Just as McNamara did not understand that it was hard to win hearts and minds by burning the skin off children with napalm, torching villages, and shooting prisoners of war in the head, likewise Crazy Don somehow--amazingly--replicates that failure of understanding, and he does it without effort, like he has taken up residence in Bob McNamara's brain. But dropping leaflets announcing our dedication to freedom didn't cut it then, and Crazy Don's proposed media blitz is obviously not going to cut it now. Rummy, like his predecessor in folly, just doesn't get it.
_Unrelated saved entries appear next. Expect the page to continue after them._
-- pv_equiv track=rewrite | github.com/mathias1601/Advent-of-code-2025 | day2/part2.py | iterateSequenzeRange
-- ===== SOURCE A (Python) =====
-- def iterateSequenzeRange(number, sequenceRange):
--
--     startPart = 0
--     endPart = sequenceRange
--     sequence = str(number)[startPart:endPart]
--
--     for i in range((len(str(number)) // sequenceRange)-1):
--
--         startPart += sequenceRange
--         endPart += sequenceRange
--
--         if str(number)[startPart:endPart] != sequence:
--             return 0
--
--     return number
-- ===== SOURCE B (Python) =====
-- def iterateSequenzeRange(number, sequenceRange):
--     s = str(number)
--     n = len(s) // sequenceRange
--     if n < 1:
--         return number
--     return number if s[:sequenceRange] * n == s[:n * sequenceRange] else 0
-- ===== Notes on version B (the rewrite author's own statement) =====
-- stated objective: simpler
-- what changed: Replaces the block-by-block loop with a single closed-form comparison: build the first block repeated n times and compare it with the truncated prefix s[:n*sequenceRange]; Pre_ excludes only sequenceRange = 0, where A raises ZeroDivisionError.
import Mathlib
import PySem

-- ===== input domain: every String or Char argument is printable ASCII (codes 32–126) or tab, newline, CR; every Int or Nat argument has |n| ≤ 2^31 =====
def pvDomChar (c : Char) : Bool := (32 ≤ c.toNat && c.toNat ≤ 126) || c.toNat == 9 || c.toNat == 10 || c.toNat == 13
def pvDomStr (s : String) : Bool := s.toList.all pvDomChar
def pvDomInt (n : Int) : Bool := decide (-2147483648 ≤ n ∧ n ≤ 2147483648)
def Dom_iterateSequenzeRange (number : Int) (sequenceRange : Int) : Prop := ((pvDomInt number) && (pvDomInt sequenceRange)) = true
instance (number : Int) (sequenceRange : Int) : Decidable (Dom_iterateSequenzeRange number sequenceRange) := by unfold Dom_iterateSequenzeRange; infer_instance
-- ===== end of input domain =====

-- B replaces A's block-by-block loop with one closed-form comparison (first block repeated n times vs the truncated prefix); objective: simpler.


-- ===== PORT A =====
-- the for-loop with early 'return 0': state (startPart, endPart); none = returned 0
def iterSeqLoopA (s seq : List Char) (k : Int) : List Int → Int × Int → Option (Int × Int)
  | [], st => some st
  | _ :: rest, (sp, ep) =>
      let sp' := sp + k
      let ep' := ep + k
      if PySem.List.slice s (some sp') (some ep') ≠ seq then none
      else iterSeqLoopA s seq k rest (sp', ep')

def iterateSequenzeRange (number : Int) (sequenceRange : Int) : Int :=
  let startPart : Int := 0
  let endPart : Int := sequenceRange
  let sequence := PySem.List.slice (PySem.Int.toChars number) (some startPart) (some endPart)
  match iterSeqLoopA (PySem.Int.toChars number) sequence sequenceRange
      (PySem.List.pyRange 0 (PySem.Int.floordiv ((PySem.Int.toChars number).length : Int) sequenceRange - 1) 1)
      (startPart, endPart) with
  | none => 0
  | some _ => number

-- ===== PORT B =====
def iterateSequenzeRange_alt (number : Int) (sequenceRange : Int) : Int :=
  let s := PySem.Int.toChars number
  let n := PySem.Int.floordiv (s.length : Int) sequenceRange
  if n < 1 then number
  else if (List.replicate n.toNat (PySem.List.slice s none (some sequenceRange))).flatten
          = PySem.List.slice s none (some (n * sequenceRange)) then number
  else 0

-- ===== PRECONDITION & SPEC =====
-- A raises ZeroDivisionError exactly when sequenceRange = 0 (len // sequenceRange); excluded.
def Pre_iterateSequenzeRange (number : Int) (sequenceRange : Int) : Prop := sequenceRange ≠ 0
instance (number : Int) (sequenceRange : Int) : Decidable (Pre_iterateSequenzeRange number sequenceRange) := by unfold Pre_iterateSequenzeRange; infer_instance
def pvWitness_iterateSequenzeRange : Int × Int := (123123, 3)

def Spec_iterateSequenzeRange (number : Int) (sequenceRange : Int) (out : Int) : Prop := out = iterateSequenzeRange_alt number sequenceRange
instance (number : Int) (sequenceRange : Int) (out : Int) : Decidable (Spec_iterateSequenzeRange number sequenceRange out) := by unfold Spec_iterateSequenzeRange; infer_instance

-- ===== CLAIM (what is proved, stated in full; the proofs are below) =====
def Claim_equal_iterateSequenzeRange : Prop := ∀ (number : Int) (sequenceRange : Int), Dom_iterateSequenzeRange number sequenceRange → Pre_iterateSequenzeRange number sequenceRange → Spec_iterateSequenzeRange number sequenceRange (iterateSequenzeRange number sequenceRange)

-- ===== LEMMAS AND PROOFS =====

-- A's loop succeeds iff every later block equals the first block
theorem iterSeqLoopA_isSome_iff (s seq : List Char) (k : Int) (l : List Int) (sp ep : Int) :
    (iterSeqLoopA s seq k l (sp, ep)).isSome =
      decide (∀ j < l.length, PySem.List.slice s (some (sp + ((j : Int) + 1) * k)) (some (ep + ((j : Int) + 1) * k)) = seq) := by
  induction l generalizing sp ep with
  | nil => simp [iterSeqLoopA]
  | cons x rest ih =>
      simp only [iterSeqLoopA]
      by_cases h : PySem.List.slice s (some (sp + k)) (some (ep + k)) = seq
      · have hstep : ∀ j : Nat,
            (PySem.List.slice s (some (sp + k + ((j : Int) + 1) * k)) (some (ep + k + ((j : Int) + 1) * k)) = seq)
            = (PySem.List.slice s (some (sp + (((j + 1 : Nat) : Int) + 1) * k)) (some (ep + (((j + 1 : Nat) : Int) + 1) * k)) = seq) := by
          intro j
          rw [show sp + (((j + 1 : Nat) : Int) + 1) * k = sp + k + ((j : Int) + 1) * k by push_cast; ring,
              show ep + (((j + 1 : Nat) : Int) + 1) * k = ep + k + ((j : Int) + 1) * k by push_cast; ring]
        simp only [h, ite_not, if_true]
        rw [ih, decide_eq_decide]
        constructor
        · intro hall j hj
          cases j with
          | zero => simpa using h
          | succ m =>
              have := hall m (by simpa using hj)
              rw [hstep m] at this
              exact this
        · intro hall j hj
          rw [hstep j]
          exact hall (j + 1) (by simp at hj ⊢; omega)
      · have h3 : ¬ ∀ j < (x :: rest).length, PySem.List.slice s (some (sp + ((j : Int) + 1) * k)) (some (ep + ((j : Int) + 1) * k)) = seq := by
          intro hall
          exact h (by simpa using hall 0 (by simp))
        simp [h]
        refine ⟨0, by simp, ?_⟩
        simpa using h

-- B's repetition test, unfolded into per-block equalities
theorem replicate_flatten_eq_take_iff (k : Nat) (b : List Char) (hb : b.length = k) :
    ∀ (n : Nat) (s : List Char), n * k ≤ s.length →
      ((List.replicate n b).flatten = s.take (n * k) ↔ ∀ i < n, (s.drop (i * k)).take k = b) := by
  intro n
  induction n with
  | zero => intro s _; simp
  | succ m ih =>
      intro s hlen
      have hk : k ≤ s.length := by
        have : 1 * k ≤ (m + 1) * k := Nat.mul_le_mul_right k (by omega)
        omega
      have hsplit : s.take ((m + 1) * k) = s.take k ++ (s.drop k).take (m * k) := by
        rw [show (m + 1) * k = k + m * k by ring, List.take_add]
      rw [hsplit]
      have hrep : (List.replicate (m + 1) b).flatten = b ++ (List.replicate m b).flatten := by
        simp [List.replicate_succ]
      rw [hrep]
      have hlenb : b.length = (s.take k).length := by
        simp [hb, Nat.min_eq_left hk]
      have hdroplen : m * k ≤ (s.drop k).length := by
        simp only [List.length_drop]
        have : (m + 1) * k = m * k + k := by ring
        omega
      constructor
      · intro h
        have := List.append_inj h hlenb
        obtain ⟨h1, h2⟩ := this
        intro i hi
        cases i with
        | zero => simpa [hb] using h1.symm
        | succ j =>
            have := ((ih (s.drop k) hdroplen).mp h2) j (by omega)
            rwa [List.drop_drop, show k + j * k = (j + 1) * k by ring] at this
      · intro h
        have h0 : b = s.take k := by
          have := h 0 (by omega)
          simpa [hb] using this.symm
        have hrest : (List.replicate m b).flatten = (s.drop k).take (m * k) := by
          apply (ih (s.drop k) hdroplen).mpr
          intro i hi
          have := h (i + 1) (by omega)
          rwa [show (i + 1) * k = k + i * k by ring, ← List.drop_drop] at this
        rw [← h0, hrest]

-- ===== VERDICT (by name: the statement is the Claim_ definition above) =====
theorem iterateSequenzeRange_spec : Claim_equal_iterateSequenzeRange := by
  intro number sequenceRange _ hpre
  unfold Spec_iterateSequenzeRange iterateSequenzeRange iterateSequenzeRange_alt
  set s := PySem.Int.toChars number with hs
  set n := PySem.Int.floordiv (s.length : Int) sequenceRange with hn
  by_cases hlt : n < 1
  · -- fewer than one full block: A's loop range is empty, B short-circuits
    have hnil : PySem.List.pyRange 0 (n - 1) 1 = [] := PySem.List.pyRange_one_eq_nil (by omega)
    simp [hnil, iterSeqLoopA]
    intro h1
    rw [← hn] at h1
    exact absurd h1 (by omega)
  · -- n >= 1 forces sequenceRange > 0
    rw [Int.not_lt] at hlt
    have hk : 0 < sequenceRange := by
      rcases lt_trichotomy sequenceRange 0 with hneg | hzero | hpos
      · exfalso
        have hdm := PySem.Int.floordiv_mul_add_mod (s.length : Int) sequenceRange
        have hb := PySem.Int.mod_neg_bounds (a := (s.length : Int)) (b := sequenceRange) hneg
        rw [← hn] at hdm
        nlinarith [Int.natCast_nonneg s.length, hb.1, hb.2]
      · exact absurd hzero hpre
      · exact hpos
    have hbr := (PySem.Int.floordiv_eq_iff_of_pos (a := (s.length : Int)) (b := sequenceRange) (q := n) hk).mp hn.symm
    -- pass to Nat values
    set K := sequenceRange.toNat with hK
    set N := n.toNat with hN
    have hkK : sequenceRange = (K : Int) := by omega
    have hnN : n = (N : Int) := by omega
    have hNpos : 0 < N := by omega
    have hNK : N * K ≤ s.length := by
      have := hbr.1
      rw [hkK, hnN] at this
      exact_mod_cast this
    have hKle : K ≤ s.length := by
      have : 1 * K ≤ N * K := Nat.mul_le_mul_right K (by omega)
      omega
    -- the first block, as take
    have hseq : PySem.List.slice s (some 0) (some sequenceRange) = s.take K := by
      rw [hkK]
      simpa using PySem.List.slice_natCast (xs := s) (a := 0) (b := K)
    have hblen : (s.take K).length = K := by
      simp [Nat.min_eq_left hKle]
    -- each loop comparison is a block equality
    have hblock : ∀ j : Nat,
        (PySem.List.slice s (some ((0 : Int) + ((j : Int) + 1) * sequenceRange)) (some (sequenceRange + ((j : Int) + 1) * sequenceRange))
          = PySem.List.slice s (some 0) (some sequenceRange))
        ↔ ((s.drop ((j + 1) * K)).take K = s.take K) := by
      intro j
      rw [hseq, hkK]
      have e1 : (0 : Int) + ((j : Int) + 1) * (K : Int) = (((j + 1) * K : Nat) : Int) := by push_cast; ring
      have e2 : (K : Int) + ((j : Int) + 1) * (K : Int) = ((((j + 1) * K + K) : Nat) : Int) := by push_cast; ring
      rw [e1, e2, PySem.List.slice_natCast]
      have e3 : (j + 1) * K + K - (j + 1) * K = K := by omega
      rw [e3]
    have hlen : (PySem.List.pyRange 0 (n - 1) 1).length = N - 1 := by
      rw [PySem.List.length_pyRange_one]; omega
    have hrep := replicate_flatten_eq_take_iff K (s.take K) hblen N s hNK
    -- A's loop succeeds exactly when B's repetition test succeeds
    have hkey : (iterSeqLoopA s (PySem.List.slice s (some 0) (some sequenceRange)) sequenceRange
          (PySem.List.pyRange 0 (n - 1) 1) (0, sequenceRange)).isSome
        = decide ((List.replicate N (s.take K)).flatten = s.take (N * K)) := by
      rw [iterSeqLoopA_isSome_iff, decide_eq_decide, hrep, hlen]
      constructor
      · intro hall i hi
        cases i with
        | zero => simp
        | succ m => exact (hblock m).mp (hall m (by omega))
      · intro hall j hj
        exact (hblock j).mpr (hall (j + 1) (by omega))
    -- B's slices, as takes
    have hBn : PySem.List.slice s none (some (n * sequenceRange)) = s.take (N * K) := by
      rw [hkK, hnN, show ((N : Int)) * ((K : Int)) = ((N * K : Nat) : Int) by push_cast; ring,
          PySem.List.slice_to_natCast]
    have hBblock : PySem.List.slice s none (some sequenceRange) = s.take K := by
      rw [hkK, PySem.List.slice_to_natCast]
    rw [if_neg (by omega : ¬ n < 1), hBn, hBblock, ← hN]
    rcases hres : iterSeqLoopA s (PySem.List.slice s (some 0) (some sequenceRange)) sequenceRange
        (PySem.List.pyRange 0 (n - 1) 1) (0, sequenceRange) with _ | st
    · rw [hres] at hkey
      simp only [Option.isSome_none, Bool.false_eq, decide_eq_false_iff_not] at hkey
      simp only [hres]
      rw [if_neg hkey]
    · rw [hres] at hkey
      simp only [Option.isSome_some, Bool.true_eq, decide_eq_true_eq] at hkey
      simp only [hres]
      rw [if_pos hkey]
-- equal strictly increasing lists: same membership implies equality
theorem pv_eq_of_pairwise_lt (l₁ l₂ : List String)
    (h₁ : l₁.Pairwise (· < ·)) (h₂ : l₂.Pairwise (· < ·))
    (hm : ∀ x, x ∈ l₁ ↔ x ∈ l₂) : l₁ = l₂ := by
  have n₁ : l₁.Nodup := h₁.imp (fun h => ne_of_lt h)
  have n₂ : l₂.Nodup := h₂.imp (fun h => ne_of_lt h)
  have hp : l₁.Perm l₂ := (List.perm_ext_iff_of_nodup n₁ n₂).2 hm
  exact hp.eq_of_pairwise (fun a b _ _ hab hba => absurd hba (lt_asymm hab)) h₁ h₂

-- === A-side: the dict accumulation characterised ===
theorem pv_payload_fold (payload : List (String × List String)) (d : PySem.Dict String (PySem.Set String)) :
    payload.foldl (fun d kv => kv.2.foldl
      (fun d v => if v ≠ "" then d.modify kv.1 PySem.Set.empty (fun s => PySem.Set.add s v) else d) d) d
    = (payload.flatMap pvF).foldl pvStep d := by
  have h : payload.foldl (fun d kv => kv.2.foldl
      (fun d v => if v ≠ "" then d.modify kv.1 PySem.Set.empty (fun s => PySem.Set.add s v) else d) d) d
      = payload.foldl (fun d kv => (pvF kv).foldl pvStep d) d := by
    apply PySem.List.foldl_congr_mem
    intro acc kv _
    rw [PySem.List.foldl_ite_eq_foldl_filter (p := fun v => v ≠ "")]
    rw [pvF, List.foldl_map]
    rfl
  rw [h]
  exact Eq.symm List.foldl_flatMap

theorem pv_getD_fold (l : List (String × String)) : ∀ (d : PySem.Dict String (PySem.Set String)) (k : String),
    (l.foldl pvStep d).getD k PySem.Set.empty
      = PySem.Set.update (d.getD k PySem.Set.empty) ((l.filter (fun p => p.1 == k)).map Prod.snd) := by
  induction l with
  | nil => intro d k; simp [PySem.Set.update_nil]
  | cons q t ih =>
    intro d k
    rw [List.foldl_cons, ih]
    by_cases hk : q.1 = k
    · subst hk
      simp only [List.filter_cons, beq_self_eq_true, if_pos, List.map_cons, PySem.Set.update_cons]
      rw [pvStep, PySem.Dict.getD_modify]
      simp
    · have hbeq : (q.1 == k) = false := beq_eq_false_iff_ne.2 hk
      simp only [List.filter_cons, hbeq]
      rw [pvStep, PySem.Dict.getD_modify]
      simp [Ne.symm hk]

theorem pv_items_eq {ν : Type} (d0 : ν) : ∀ (l : List (String × ν)), (l.map Prod.fst).Nodup →
    l = (l.map Prod.fst).map (fun k => (k, (PySem.Dict.mk l).getD k d0)) := by
  intro l
  induction l with
  | nil => intro; rfl
  | cons q t ih =>
    intro h
    rw [List.map_cons, List.nodup_cons] at h
    obtain ⟨hq, ht⟩ := h
    simp only [List.map_cons]
    congr 1
    · rw [PySem.Dict.getD_eq_get?_getD]
      cases q with | mk k v =>
      rw [PySem.Dict.get?_mk_cons]
      simp
    · conv_lhs => rw [ih ht]
      apply List.map_congr_left
      intro k hk
      have hne : ¬ (q.1 == k) = true := by
        simp only [beq_iff_eq]
        intro he; exact hq (he ▸ hk)
      congr 1
      rw [PySem.Dict.getD_eq_get?_getD, PySem.Dict.getD_eq_get?_getD]
      cases q with | mk k' v =>
      rw [PySem.Dict.get?_mk_cons]
      have hne2 : k' ≠ k := by simpa using hne
      simp [hne2]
Karl Rove probably does. I mean, given that al-Rove understands how to succeed in exploiting our specific cultural fears, superstitions, hopes, and bigotries--whether by lies, misdirection, red-herrings dragged stinking across the trail of Republican wrongdoing, flight-suit photo ops for the Commander in Chief, or by bribing journalists--surely Karl knows better than anyone that these techniques don't transfer very well to, say, the Muslim world. But if Rove, being a smart if wicked man, must understand that, Rummy, being a foolish if wicked man, surely does not.

Unfortunately, as the Vietnam War proved, the fact that Johnson, McNamara, Nixon, Kissinger, their sorry ten-year long retinue of motley-and-bell garbed enablers, fellow travelers, strategic visionaries and like-minded enemies of the good, the true, and the beautiful, were--all of them--fools, clowns, mountebanks, men on the make, men on the take, and habitual liars, or crooks, or both, did not keep them from achieving a stunning catastrophe for our country. I am more and more worried that Bush's men--whose raw negative potential if anything exceeds that of their predecessors--will equal it, if not do worse.